Tabi bunun bir de dönüşü var. Manyas'tan Bursa'ya dönüşüm gidişim kadar bile kolay olmadı. 1,5 saatlik yolu nasıl oldu da 5 saate geldim belki merak edersiniz :D

Tesisten canım arkadaşım beni yolcu etti, minibüsle Manyas'a geçtim. Şöför ve tayfası (yanındaki ufaklıklar) Bandırma minibüslerinin kalkış durağına yakın yerde indirip yerini tarif ettiler, sağ olsunlar :) Saatlerini de onlardan öğrendiğim için sakince durağa yürüdüm, bir süre bekledikten sonra, bu kez şükürler olsun ki boş yer bularak yolculuk ettim. Etrafı iyice gözlemledim. Bir tren yolu üzerinden geçtik. Nedense seviyorum raylardan geçmeyi :) Ben Bursa otobüslerine bineceğim nerede inmeliyim diye sorunca, şöför "seni ofisin orada indireyim, oradan aşağı terminale sallanırsın," dedi. Bahsettiği ofis benzinlikmiş, otobanda bıraktı resmen :D İndim, gözüm terminal filan görmüyor... Benimle aynı yerde inen biri karşıya geçmeye çalışıyordu, ona sordum terminal nerede diye, benzinliğin arkasını işaret etti. Karşıya geçip bir müddet yürüyünce terminalin kot farkından arkada kalıp görünmediğini anladım.

Girişten geçer geçmez zaten firma görevlileri sizi toplayıp gideceğiniz şehre göre yerleştiriyorlar, bir şey yapmanıza gerek yok :D "İstanbul! Bursa! Balıkesir! Ankara! Nereye gidiyorsunuz? Bursa mı? Gelin, gelin! Buradan!" Oradan da 15 liraya bilet bulup Bursa terminaline kadar 2 saatte geliyorsunuz. Bursa terminalinden iş çıkış saatinde eve gitmek ise paha biçilemez. Asıl sauna bizim 96 numara :D Bursa'nın trafiği ne ara bu kadar büyüdü anlamadım.

Ama yine olsa yine giderim, gün boyu yolculuk etsem de değer :) Bahsetmediğim ne kaldı bilmiyorum.
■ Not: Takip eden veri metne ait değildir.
theorem pvFind_in_left (c : Char) (pat l r : List Char) (hc : c ∉ pat) (hne : pat ≠ [])
    (hin : pat <:+: l) :
    PySem.Chars.find (l ++ c :: r) pat = PySem.Chars.find l pat := by
  induction l with
  | nil => simp at hin; exact absurd hin hne
  | cons a t ih =>
    rw [List.cons_append, pvFind_cons, pvFind_cons]
    by_cases hp : pat.isPrefixOf (a :: t)
    · rw [if_pos, if_pos hp]
      rw [List.isPrefixOf_iff_prefix] at hp ⊢
      exact hp.trans (List.prefix_append _ _)
    · rw [if_neg, if_neg hp]
      · have htin : pat <:+: t := by
          rcases List.infix_cons_iff.mp hin with h1 | h1
          · exact absurd ((List.isPrefixOf_iff_prefix).mpr h1) hp
          · exact h1
        rw [ih htin]
      · intro hpp
        rw [List.isPrefixOf_iff_prefix] at hpp
        exact hp ((List.isPrefixOf_iff_prefix).mpr (pvPrefix_break c pat (a :: t) r hc hpp))

theorem pvFind_in_right (c : Char) (pat l r : List Char) (hc : c ∉ pat) (hne : pat ≠ [])
    (hnin : ¬ pat <:+: l) :
    PySem.Chars.find (l ++ c :: r) pat =
      if PySem.Chars.find r pat = -1 then -1 else (l.length : Int) + 1 + PySem.Chars.find r pat := by
  induction l with
  | nil =>
    rw [List.nil_append, pvFind_cons]
    rw [if_neg]
    · have hn : -1 ≤ PySem.Chars.find r pat := PySem.Chars.neg_one_le_find r pat
      split_ifs with h1 <;> simp <;> omega
    · intro hpp
      rw [List.isPrefixOf_iff_prefix] at hpp
      have := pvPrefix_break c pat [] r hc hpp
      simp at this
      exact hne this
  | cons a t ih =>
    rw [List.cons_append, pvFind_cons]
    rw [if_neg]
    · have htnin : ¬ pat <:+: t := fun h => hnin (List.infix_cons_iff.mpr (Or.inr h))
      rw [ih htnin]
      have hn : -1 ≤ PySem.Chars.find r pat := PySem.Chars.neg_one_le_find r pat
      have hlc : ((a :: t).length : Int) = (t.length : Int) + 1 := by
        simp only [List.length_cons]; push_cast; ring
      by_cases h1 : PySem.Chars.find r pat = -1
      · simp [h1]
      · rw [if_neg h1, if_neg (by omega), if_neg h1, hlc]; omega
    · intro hpp
      rw [List.isPrefixOf_iff_prefix] at hpp
      have := pvPrefix_break c pat (a :: t) r hc hpp
      exact hnin this.isInfix

theorem pvFind_char_break (c : Char) (w r : List Char) (h : c ∉ w) :
    PySem.Chars.find (w ++ c :: r) [c] = (w.length : Int) := by
  induction w with
  | nil =>
    rw [List.nil_append, pvFind_cons, if_pos]
    · simp
    · simp [List.isPrefixOf]
  | cons a t ih =>
    simp only [List.mem_cons, not_or] at h
    rw [List.cons_append, pvFind_cons, if_neg (by simp [List.isPrefixOf]; exact fun hh => h.1 hh),
      ih h.2, if_neg (by omega)]
    simp only [List.length_cons]; push_cast; ring

theorem pvInfix_drop (pat s : List Char) : pat <:+: s ↔ ∃ j, pat <+: s.drop j := by
  constructor
  · intro h
    have := (PySem.Chars.isIn_iff_infix pat s).mpr h
    exact (PySem.Chars.exists_prefix_drop_iff_isIn pat s).mpr this
  · intro h
    exact (PySem.Chars.isIn_iff_infix pat s).mp ((PySem.Chars.exists_prefix_drop_iff_isIn pat s).mp h)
Ah, şimdi aklıma geldi de tesisin orada yol kenarında kanal vardı, yeni yapılmış Karacabey'e su taşıyorlarmış. Her şey her yere taşınabiliyor artık. Bir de ışınlanmayı bulsalar da zamanımız darken vakit kaybetmesek yollarda :D

Tavsiyem her fırsatı değerlendirip kendinize ve sevdiklerinize vakit ayırın, eğlenceli zamanlar geçirin. Hayata ne bir daha gelebilirsiniz ne de aynı zamanı tekrar yaşayabilirsiniz. Güzel günleri, güzel anları kaçırmayın. Biraz da oluruna bırakın. En sağlıklısı o. Ne sebeple yaşıyoruz ki?